In addition to making money for the company and providing a
valuable service to millions, this new technology
has paved the way for a flood of entrepreneurial ventures. For
instance, M-KOPA Solar offers customers in
Kenya, Tanzania, and Uganda a “4-watt rooftop solar panel, a
control box that attaches to the wall of a home or

business, three lamps, and mobile-phone chargers.” To
purchase the $200 unit, the company requires a
roughly $35 down payment and then a daily payment of 40
Kenyan shillings, or about 40 cents, for 365 days,
until the unit is paid off. The customer uses M-Pesa to make the
daily payment, and if the payment is not made,
the lights will not turn on until payments resume. The $200 cost
may seem high, but it is actually cheaper than
the kerosene lamp alternative most Kenyans currently use.

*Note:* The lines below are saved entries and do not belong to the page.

def descendants_of_py (parent_map : List (Int × Int)) (root_taxid : Int) : List Int :=
  PySem.List.sorted
    (parent_map.foldl
      (fun (MN : List Int × List Int) p =>
        (pvAWalk parent_map root_taxid (parent_map.length + 1) [] p.1 MN.1 MN.2).2)
      ([], [])).1
    (fun x => x) false

-- ===== PORT B =====
-- children = {}; for child, parent in parent_map.items(): … setdefault(parent, []).append(child)
def pvBChildren (pm : List (Int × Int)) (root : Int) : PySem.Dict Int (List Int) :=
  pm.foldl
    (fun d p =>
      if p.1 ≠ 0 ∧ p.1 ≠ 1 ∧ p.1 ≠ root then d.modify p.2 [] (· ++ [p.1]) else d)
    PySem.Dict.empty

-- the 'while stack:' loop, with fuel (|pm|+2 always suffices: each iteration pops one
-- element and only pushes taxids not yet in result)
def pvBLoop (children : PySem.Dict Int (List Int)) :
    Nat → List Int → List Int → List Int
  | 0, _, res => res
  | fuel+1, stack, res =>
    if h : stack = [] then res
    else
      let node := stack.getLast h
      let s := (children.getD node []).foldl
        (fun (rs : List Int × List Int) c =>
          if c ∈ rs.1 then rs else (PySem.Set.add rs.1 c, rs.2 ++ [c]))
        (res, stack.dropLast)
      pvBLoop children fuel s.2 s.1

def descendants_of_py_alt (parent_map : List (Int × Int)) (root_taxid : Int) : List Int :=
  let children := pvBChildren parent_map root_taxid
  if parent_map.lookup root_taxid = none ∧ ¬ children.contains root_taxid = true then
    []
  else
    PySem.List.sorted (pvBLoop children (parent_map.length + 2) [root_taxid] [root_taxid])
      (fun x => x) false

-- ===== PRECONDITION & SPEC =====
-- one step along the parent pointers (fixes the halting taxids root/1/0/missing)
def pvStep (pm : List (Int × Int)) (root x : Int) : Int :=
  if x = root ∨ x = 1 ∨ x = 0 then x else (pm.lookup x).getD x

def pvHalts (pm : List (Int × Int)) (root x : Int) : Bool :=
  x == root || x == 1 || x == 0 || (pm.lookup x).isNone

-- parent_map denotes a Python dict, so its association-list image has distinct keys; and
-- from every key the parent chain must reach root, 1, 0 or a missing taxid within |pm|
-- steps (i.e. no parent-pointer cycle): on a cyclic parent_map the Python A loops forever.
def Pre_descendants_of_py (parent_map : List (Int × Int)) (root_taxid : Int) : Prop :=
  (parent_map.map Prod.fst).Nodup ∧
  ∀ k ∈ parent_map.map Prod.fst,
    ∃ j < parent_map.length + 1, pvHalts parent_map root_taxid ((pvStep parent_map root_taxid)^[j] k) = true

instance (parent_map : List (Int × Int)) (root_taxid : Int) : Decidable (Pre_descendants_of_py parent_map root_taxid) := by unfold Pre_descendants_of_py; infer_instance

def pvWitness_descendants_of_py : (List (Int × Int)) × Int := ([(2, 5), (3, 2)], 5)

def Spec_descendants_of_py (parent_map : List (Int × Int)) (root_taxid : Int) (out : List Int) : Prop := out = descendants_of_py_alt parent_map root_taxid
instance (parent_map : List (Int × Int)) (root_taxid : Int) (out : List Int) : Decidable (Spec_descendants_of_py parent_map root_taxid out) := by unfold Spec_descendants_of_py; infer_instance

-- ===== CLAIM (what is proved, stated in full; the proofs are below) =====
def Claim_equal_descendants_of_py : Prop := ∀ (parent_map : List (Int × Int)) (root_taxid : Int), Dom_descendants_of_py parent_map root_taxid → Pre_descendants_of_py parent_map root_taxid → Spec_descendants_of_py parent_map root_taxid (descendants_of_py parent_map root_taxid)

-- ===== LEMMAS AND PROOFS =====

-- x's parent chain reaches root
def pvReaches (pm : List (Int × Int)) (root x : Int) : Prop :=
  ∃ j : Nat, (pvStep pm root)^[j] x = root

theorem pvStep_fix {pm : List (Int × Int)} {root x : Int}
    (h : pvHalts pm root x = true) : pvStep pm root x = x := by
  unfold pvStep
  by_cases hc : x = root ∨ x = 1 ∨ x = 0
  · simp [hc]
  · have hn : pm.lookup x = none := by
      simp only [pvHalts, Bool.or_eq_true, beq_iff_eq, Option.isNone_iff_eq_none] at h
      tauto
    simp [hc, hn]

theorem pvReaches_root (pm : List (Int × Int)) (root : Int) : pvReaches pm root root :=
  ⟨0, rfl⟩

theorem not_reaches_of_halts {pm : List (Int × Int)} {root x : Int}
    (h : pvHalts pm root x = true) (hne : x ≠ root) : ¬ pvReaches pm root x := by
  rintro ⟨j, hj⟩
  rw [Function.iterate_fixed (pvStep_fix h)] at hj
  exact hne hj

theorem reaches_iff_step {pm : List (Int × Int)} {root x : Int}
    (h : pvHalts pm root x = false) :
    pvReaches pm root x ↔ pvReaches pm root (pvStep pm root x) := by
  have hxr : x ≠ root := by
    intro hx
    simp [pvHalts, hx] at h
  constructor
  · rintro ⟨j, hj⟩
    match j, hj with
    | 0, hj => exact absurd hj hxr
    | j+1, hj =>
      rw [Function.iterate_succ_apply] at hj
      exact ⟨j, hj⟩
  · rintro ⟨j, hj⟩
    exact ⟨j + 1, by rw [Function.iterate_succ_apply]; exact hj⟩

theorem lookup_mem_keys {pm : List (Int × Int)} {x p : Int}
    (h : pm.lookup x = some p) : x ∈ pm.map Prod.fst := by
  induction pm with
  | nil => simp [List.lookup] at h
  | cons q t ih =>
    rw [List.lookup_cons] at h
    by_cases hq : x == q.1
    · simp only [beq_iff_eq] at hq
      simp [hq]
    · simp only [hq] at h
      simp [ih h]

theorem lookup_eq_none_iff {pm : List (Int × Int)} {x : Int} :
    pm.lookup x = none ↔ x ∉ pm.map Prod.fst := by
  induction pm with
  | nil => simp [List.lookup]
  | cons q t ih =>
    rw [List.lookup_cons]
    by_cases hq : x == q.1
    · simp only [beq_iff_eq] at hq
      simp [hq]
    · simp only [hq]
      simp only [beq_iff_eq] at hq
      simp [ih, hq]

theorem mem_lookup_of_nodup {pm : List (Int × Int)} {c p : Int}
    (hnd : (pm.map Prod.fst).Nodup) (h : (c, p) ∈ pm) : pm.lookup c = some p := by
  induction pm with
  | nil => simp at h
  | cons q t ih =>
    simp only [List.map_cons, List.nodup_cons] at hnd
    rw [List.lookup_cons]
    rcases List.mem_cons.1 h with h | h
    · simp [← h]
    · have hne : ¬ (c == q.1) := by
        simp only [beq_iff_eq]
        intro hqc
        exact hnd.1 (by rw [← hqc]; exact List.mem_map_of_mem h)
      simp only [hne]
      exact ih hnd.2 h

-- invariant carried through A's outer loop
def pvAInv (pm : List (Int × Int)) (root : Int) (M N : List Int) : Prop :=
  M.Nodup ∧ N.Nodup ∧
  (∀ x ∈ M, pvReaches pm root x ∧ (x ∈ pm.map Prod.fst ∨ x = root)) ∧
  (M = [] ∨ root ∈ M) ∧
  (root ∈ M → ∃ k ∈ pm.map Prod.fst, pvReaches pm root k) ∧
  (∀ x ∈ N, ¬ pvReaches pm root x)

theorem pvAWalk_succ (pm : List (Int × Int)) (root : Int) (f : Nat) (path : List Int)
    (cur : Int) (M N : List Int) :
    pvAWalk pm root (f+1) path cur M N =
    (if cur ∈ M then (true, PySem.Set.update M path, N)
    else if cur ∈ N then (false, M, PySem.Set.update N path)
    else if cur = root then (true, PySem.Set.add (PySem.Set.update M path) cur, N)
    else if cur = 1 ∨ cur = 0 ∨ pm.lookup cur = none then
      (false, M, PySem.Set.add (PySem.Set.update N path) cur)
    else pvAWalk pm root f (path ++ [cur]) ((pm.lookup cur).getD 0) M N) := rfl

theorem pvAWalk_spec (pm : List (Int × Int)) (root : Int) :
    ∀ (fuel : Nat) (path : List Int) (cur : Int) (M N : List Int),
    pvAInv pm root M N →
    (∀ x ∈ path, (pvReaches pm root x ↔ pvReaches pm root cur)) →
    (∀ x ∈ path, x ∈ pm.map Prod.fst) →
    (path = [] → cur ∈ pm.map Prod.fst) →
    (∃ j < fuel, pvHalts pm root ((pvStep pm root)^[j] cur) = true) →
    pvAInv pm root (pvAWalk pm root fuel path cur M N).2.1 (pvAWalk pm root fuel path cur M N).2.2 ∧
    (∀ x ∈ M, x ∈ (pvAWalk pm root fuel path cur M N).2.1) ∧
    (∀ x ∈ N, x ∈ (pvAWalk pm root fuel path cur M N).2.2) ∧
    (cur ∈ (pvAWalk pm root fuel path cur M N).2.1 ∨ cur ∈ (pvAWalk pm root fuel path cur M N).2.2) ∧
    (∀ x ∈ path, x ∈ (pvAWalk pm root fuel path cur M N).2.1 ∨ x ∈ (pvAWalk pm root fuel path cur M N).2.2) := by
  intro fuel
  induction fuel with
  | zero =>
    intro path cur M N _ _ _ _ hfuel
    obtain ⟨j, hj, _⟩ := hfuel
    omega
  | succ f ih =>
    intro path cur M N hInv hpiff hpk hp0 hfuel
    obtain ⟨hMnd, hNnd, hM, hMne, hMr, hN⟩ := hInv
    rw [pvAWalk_succ]
    by_cases h1 : cur ∈ M
    · simp only [if_pos h1]
      refine ⟨⟨PySem.Set.nodup_update _ _ hMnd, hNnd, ?_, ?_, ?_, hN⟩, ?_, ?_, ?_, ?_⟩
      · intro x hx
        rcases (PySem.Set.mem_update _ _ _).1 hx with hx | hx
        · exact hM x hx
        · exact ⟨(hpiff x hx).2 ((hM cur h1).1), Or.inl (hpk x hx)⟩
      · right
        rcases hMne with hMne | hMne
        · rw [hMne] at h1; simp at h1
        · exact (PySem.Set.mem_update _ _ _).2 (Or.inl hMne)
      · intro hr
        rcases (PySem.Set.mem_update _ _ _).1 hr with hr | hr
        · exact hMr hr
        · exact ⟨root, hpk root hr, pvReaches_root pm root⟩
      · exact fun x hx => (PySem.Set.mem_update _ _ _).2 (Or.inl hx)
      · exact fun x hx => hx
      · exact Or.inl ((PySem.Set.mem_update _ _ _).2 (Or.inl h1))
      · exact fun x hx => Or.inl ((PySem.Set.mem_update _ _ _).2 (Or.inr hx))
    · by_cases h2 : cur ∈ N
      · simp only [if_neg h1, if_pos h2]
        refine ⟨⟨hMnd, PySem.Set.nodup_update _ _ hNnd, hM, hMne, hMr, ?_⟩, ?_, ?_, ?_, ?_⟩
        · intro x hx
          rcases (PySem.Set.mem_update _ _ _).1 hx with hx | hx
          · exact hN x hx
          · intro hrx
            exact hN cur h2 ((hpiff x hx).1 hrx)
        · exact fun x hx => hx
        · exact fun x hx => (PySem.Set.mem_update _ _ _).2 (Or.inl hx)
        · exact Or.inr ((PySem.Set.mem_update _ _ _).2 (Or.inl h2))
        · exact fun x hx => Or.inr ((PySem.Set.mem_update _ _ _).2 (Or.inr hx))
      · by_cases h3 : cur = root
        · simp only [if_neg h1, if_neg h2, if_pos h3]
          subst h3
          refine ⟨⟨PySem.Set.nodup_add _ _ (PySem.Set.nodup_update _ _ hMnd), hNnd, ?_, ?_, ?_, hN⟩, ?_, ?_, ?_, ?_⟩
          · intro x hx
            rcases (PySem.Set.mem_add _ _ _).1 hx with hx | hx
            · rcases (PySem.Set.mem_update _ _ _).1 hx with hx | hx
              · exact hM x hx
              · exact ⟨(hpiff x hx).2 (pvReaches_root pm cur), Or.inl (hpk x hx)⟩
            · exact ⟨hx ▸ pvReaches_root pm cur, Or.inr hx⟩
          · exact Or.inr ((PySem.Set.mem_add _ _ _).2 (Or.inr rfl))
          · intro _
            match path, hpiff, hpk, hp0 with
            | [], _, _, hp0 => exact ⟨cur, hp0 rfl, pvReaches_root pm cur⟩
            | y :: t, hpiff, hpk, _ =>
              exact ⟨y, hpk y (List.mem_cons_self), (hpiff y List.mem_cons_self).2 (pvReaches_root pm cur)⟩
          · exact fun x hx => (PySem.Set.mem_add _ _ _).2 (Or.inl ((PySem.Set.mem_update _ _ _).2 (Or.inl hx)))
          · exact fun x hx => hx
          · exact Or.inl ((PySem.Set.mem_add _ _ _).2 (Or.inr rfl))
          · exact fun x hx => Or.inl ((PySem.Set.mem_add _ _ _).2 (Or.inl ((PySem.Set.mem_update _ _ _).2 (Or.inr hx))))
        · by_cases h4 : cur = 1 ∨ cur = 0 ∨ pm.lookup cur = none
          · simp only [if_neg h1, if_neg h2, if_neg h3, if_pos h4]
            have hcurh : pvHalts pm root cur = true := by
              simp only [pvHalts, Bool.or_eq_true, beq_iff_eq, Option.isNone_iff_eq_none]
              tauto
            have hnr : ¬ pvReaches pm root cur := not_reaches_of_halts hcurh h3
            refine ⟨⟨hMnd, PySem.Set.nodup_add _ _ (PySem.Set.nodup_update _ _ hNnd), hM, hMne, hMr, ?_⟩, ?_, ?_, ?_, ?_⟩
            · intro x hx
              rcases (PySem.Set.mem_add _ _ _).1 hx with hx | hx
              · rcases (PySem.Set.mem_update _ _ _).1 hx with hx | hx
                · exact hN x hx
                · exact fun hrx => hnr ((hpiff x hx).1 hrx)
              · exact hx ▸ hnr
            · exact fun x hx => hx
            · exact fun x hx => (PySem.Set.mem_add _ _ _).2 (Or.inl ((PySem.Set.mem_update _ _ _).2 (Or.inl hx)))
            · exact Or.inr ((PySem.Set.mem_add _ _ _).2 (Or.inr rfl))
            · exact fun x hx => Or.inr ((PySem.Set.mem_add _ _ _).2 (Or.inl ((PySem.Set.mem_update _ _ _).2 (Or.inr hx))))
          · simp only [if_neg h1, if_neg h2, if_neg h3, if_neg h4]
            push Not at h4
            obtain ⟨h41, h40, h4l⟩ := h4
            obtain ⟨p, hp⟩ := Option.ne_none_iff_exists'.1 h4l
            have hnh : pvHalts pm root cur = false := by
              simp only [pvHalts, Bool.or_eq_false_iff, beq_eq_false_iff_ne, ne_eq,
                Option.isNone_eq_false_iff, Option.isSome_iff_ne_none]
              exact ⟨⟨⟨h3, h41⟩, h40⟩, h4l⟩
            have hstep : (pm.lookup cur).getD 0 = pvStep pm root cur := by
              unfold pvStep
              have : ¬ (cur = root ∨ cur = 1 ∨ cur = 0) := by tauto
              simp [this, hp]
            rw [hstep]
            have hiff := reaches_iff_step (pm := pm) (root := root) (x := cur) hnh
            have hres := ih (path ++ [cur]) (pvStep pm root cur) M N
              ⟨hMnd, hNnd, hM, hMne, hMr, hN⟩
              (by
                intro x hx
                rcases List.mem_append.1 hx with hx | hx
                · exact (hpiff x hx).trans hiff
                · rw [List.mem_singleton.1 hx]
                  exact hiff)
              (by
                intro x hx
                rcases List.mem_append.1 hx with hx | hx
                · exact hpk x hx
                · rw [List.mem_singleton.1 hx]
                  exact lookup_mem_keys hp)
              (by simp)
              (by
                obtain ⟨j, hj, hH⟩ := hfuel
                match j, hj, hH with
                | 0, _, hH => rw [Function.iterate_zero_apply] at hH; rw [hnh] at hH; cases hH
                | j+1, hj, hH =>
                  rw [Function.iterate_succ_apply] at hH
                  exact ⟨j, by omega, hH⟩)
            refine ⟨hres.1, hres.2.1, hres.2.2.1, ?_, ?_⟩
            · exact hres.2.2.2.2 cur (List.mem_append.2 (Or.inr (List.mem_singleton.2 rfl)))
            · exact fun x hx => hres.2.2.2.2 x (List.mem_append.2 (Or.inl hx))
-- pv_equiv track=rewrite | github.com/MrBrantCode/unitest_baseline | mut_generate/mist_train_cf/cf_53766/solution.py | match_strings
-- ===== SOURCE A (Python) =====
-- def match_strings(lst):
--     special_chars = "!@#$%^&*()[]{}:;<>,.?/~+=|\\`~"
--     alphabets = "ABCDEFabcdef"
--
--     result = []
--     for string in lst:
--         has_alpha = any(char in alphabets for char in string)
--         has_special = any(char in special_chars for char in string)
--         if has_alpha and has_special:
--             result.append(string)
--     return result
-- ===== SOURCE B (Python) =====
-- def match_strings(lst):
--     # Build a classification table once: bit 1 = "alphabet" char, bit 2 = special char.
--     cls = {}
--     for c in "ABCDEFabcdef":
--         cls[c] = 1
--     for c in "!@#$%^&*()[]{}:;<>,.?/~+=|\\`~":
--         cls[c] = 2
--
--     def mask(s):
--         m = 0
--         for ch in s:
--             m |= cls.get(ch, 0)
--         return m
--
--     return [s for s in lst if mask(s) == 3]
-- ===== Notes on version B (the rewrite author's own statement) =====
-- stated objective: faster
-- what changed: Replaces the two linear membership any() scans per string with a one-time classification dictionary mapping each character to a class bit (1=alpha, 2=special) and a single bitwise-OR fold over each string, keeping strings whose mask equals 3, emitted via a list comprehension instead of an append loop.
import Mathlib
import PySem

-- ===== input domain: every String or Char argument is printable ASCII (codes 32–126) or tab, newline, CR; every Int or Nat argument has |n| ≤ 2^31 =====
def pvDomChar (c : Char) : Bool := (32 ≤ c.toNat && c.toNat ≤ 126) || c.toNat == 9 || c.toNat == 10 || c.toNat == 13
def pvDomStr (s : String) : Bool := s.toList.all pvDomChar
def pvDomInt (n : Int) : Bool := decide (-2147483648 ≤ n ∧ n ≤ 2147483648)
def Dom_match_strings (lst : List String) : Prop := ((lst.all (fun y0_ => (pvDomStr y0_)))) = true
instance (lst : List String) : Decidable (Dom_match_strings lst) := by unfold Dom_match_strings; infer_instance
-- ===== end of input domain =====

-- B builds a one-time character→class-bit dictionary and keeps strings whose bitwise-OR mask is 3, instead of A's two any() membership scans; alternative decomposition, same asymptotic cost.

-- ===== PORT A =====
def pvSpecialCharsA : List Char := "!@#$%^&*()[]{}:;<>,.?/~+=|\\`~".toList
def pvAlphabetsA : List Char := "ABCDEFabcdef".toList

def match_strings (lst : List String) : List String :=
  lst.foldl (fun result string =>
    let has_alpha := string.toList.any (fun c => pvAlphabetsA.contains c)
    let has_special := string.toList.any (fun c => pvSpecialCharsA.contains c)
    if has_alpha && has_special then result ++ [string] else result) []

-- ===== PORT B =====
def pvAlpha : List Char := "ABCDEFabcdef".toList
def pvSpecial : List Char := "!@#$%^&*()[]{}:;<>,.?/~+=|\\`~".toList

-- the classification dict: 1 for alpha chars, 2 for special chars
def pvCls : PySem.Dict Char Int :=
  pvSpecial.foldl (fun d c => d.insert c 2)
    (pvAlpha.foldl (fun d c => d.insert c 1) PySem.Dict.empty)

-- m |= cls.get(ch, 0) over the string
def pvMask (cs : List Char) : Int :=
  cs.foldl (fun m ch => PySem.Int.bor m (pvCls.getD ch 0)) 0

def match_strings_alt (lst : List String) : List String :=
  lst.filter (fun s => pvMask s.toList == 3)

-- ===== PRECONDITION & SPEC =====
def Spec_match_strings (lst : List String) (out : List String) : Prop := out = match_strings_alt lst
instance (lst : List String) (out : List String) : Decidable (Spec_match_strings lst out) := by unfold Spec_match_strings; infer_instance

-- ===== CLAIM (what is proved, stated in full; the proofs are below) =====
def Claim_equal_match_strings : Prop := ∀ (lst : List String), Dom_match_strings lst → Spec_match_strings lst (match_strings lst)

-- ===== LEMMAS AND PROOFS =====
set_option maxRecDepth 100000 in
theorem pvAlpha_eq : pvAlpha = ['A','B','C','D','E','F','a','b','c','d','e','f'] := by decide

set_option maxRecDepth 100000 in
theorem pvSpecial_eq :
    pvSpecial = ['!','@','#','$','%','^','&','*','(',')','[',']','{','}',':',';','<','>',',','.','?','/','~','+','=','|','\\','`','~'] := by decide

set_option maxRecDepth 100000 in
theorem pvCls_getD (c : Char) :
    pvCls.getD c 0 =
      (if pvAlpha.contains c then (1 : Int) else 0) +
      (if pvSpecial.contains c then (2 : Int) else 0) := by
  by_cases h1 : c ∈ pvAlpha
  · rw [pvAlpha_eq] at h1
    simp only [List.mem_cons, List.not_mem_nil, or_false] at h1
    rcases h1 with rfl|rfl|rfl|rfl|rfl|rfl|rfl|rfl|rfl|rfl|rfl|rfl <;> decide
  · by_cases h2 : c ∈ pvSpecial
    · rw [pvSpecial_eq] at h2
      simp only [List.mem_cons, List.not_mem_nil, or_false] at h2
      rcases h2 with rfl|rfl|rfl|rfl|rfl|rfl|rfl|rfl|rfl|rfl|rfl|rfl|rfl|rfl|rfl|rfl|rfl|rfl|rfl|rfl|rfl|rfl|rfl|rfl|rfl|rfl|rfl|rfl|rfl <;> decide
    · rw [pvAlpha_eq] at h1
      rw [pvSpecial_eq] at h2
      simp only [List.mem_cons, List.not_mem_nil, or_false, not_or] at h1 h2
      obtain ⟨a1,a2,a3,a4,a5,a6,a7,a8,a9,a10,a11,a12⟩ := h1
      obtain ⟨b1,b2,b3,b4,b5,b6,b7,b8,b9,b10,b11,b12,b13,b14,b15,b16,b17,b18,b19,b20,b21,b22,b23,b24,b25,b26,b27,b28,_⟩ := h2
      rw [show pvCls = pvCls from rfl]
      simp [pvCls, pvAlpha_eq, pvSpecial_eq, List.foldl, PySem.Dict.getD_insert, PySem.Dict.getD_empty,
        List.contains_eq_mem,
        a1,a2,a3,a4,a5,a6,a7,a8,a9,a10,a11,a12,
        b1,b2,b3,b4,b5,b6,b7,b8,b9,b10,b11,b12,b13,b14,b15,b16,b17,b18,b19,b20,b21,b22,b23,b24,b25,b26,b27,b28]

theorem pvMask_fold (cs : List Char) (a s : Bool) :
    cs.foldl (fun m ch => PySem.Int.bor m (pvCls.getD ch 0))
        ((if a then (1 : Int) else 0) + (if s then (2 : Int) else 0)) =
      (if (a || cs.any (fun c => pvAlpha.contains c)) then (1 : Int) else 0) +
      (if (s || cs.any (fun c => pvSpecial.contains c)) then (2 : Int) else 0) := by
  induction cs generalizing a s with
  | nil => simp
  | cons c rest ih =>
    simp only [List.foldl_cons, List.any_cons]
    have step : PySem.Int.bor ((if a then (1 : Int) else 0) + (if s then (2 : Int) else 0))
        (pvCls.getD c 0) =
        ((if (a || pvAlpha.contains c) then (1 : Int) else 0) +
         (if (s || pvSpecial.contains c) then (2 : Int) else 0)) := by
      rw [pvCls_getD]
      cases a <;> cases s <;> cases hA : pvAlpha.contains c <;> cases hS : pvSpecial.contains c <;>
        decide
    rw [step, ih]
    simp [Bool.or_assoc]

theorem pvMask_spec (cs : List Char) :
    pvMask cs =
      (if cs.any (fun c => pvAlpha.contains c) then (1 : Int) else 0) +
      (if cs.any (fun c => pvSpecial.contains c) then (2 : Int) else 0) := by
  have h := pvMask_fold cs false false
  simpa [pvMask] using h

theorem pvMask_eq_three (cs : List Char) :
    (pvMask cs == 3) =
      (cs.any (fun c => pvAlphabetsA.contains c) && cs.any (fun c => pvSpecialCharsA.contains c)) := by
  rw [show pvAlphabetsA = pvAlpha from rfl, show pvSpecialCharsA = pvSpecial from rfl,
    pvMask_spec]
  cases cs.any (fun c => pvAlpha.contains c) <;> cases cs.any (fun c => pvSpecial.contains c) <;> decide

-- ===== VERDICT (by name: the statement is the Claim_ definition above) =====
theorem match_strings_spec : Claim_equal_match_strings := by
  intro lst _
  unfold Spec_match_strings match_strings match_strings_alt
  rw [PySem.List.foldl_append_if_eq_filter]
  simp only [List.nil_append]
  apply List.filter_congr
  intro s _
  rw [pvMask_eq_three]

Moreover, once the unit is paid for, the customer
gets free power. The opportunity to invest in their personal
energy needs has improved the lives of over
400,000 customers.
Similarly, the village of Njogu-ini installed a clean-water well
that uses mobile payments through the M-Pesa
platform. Residents simply walk to the well and use their phone
to pay the small fee to activate the pump,
providing them access to clean water. Water obtained this way
costs about $6 a month per person. The critical
feature is that the technology allows micropayments that are
reasonable in the context of Kenyan life, while still
enabling villagers to get clean water.
Now that the technology has been established, Safaricom is
using the M-Pesa platform to expand to provide
other services, such as mobile health care initiatives. The
mHealth Kenya service enables doctors to remotely
diagnose patients using cell phones, and patients can pay
providers using their M-Pesa accounts. In addition,
the government of Kenya is using M-Pesa to distribute e-
vouchers for prenatal care in an effort to increase the
health of mothers and babies.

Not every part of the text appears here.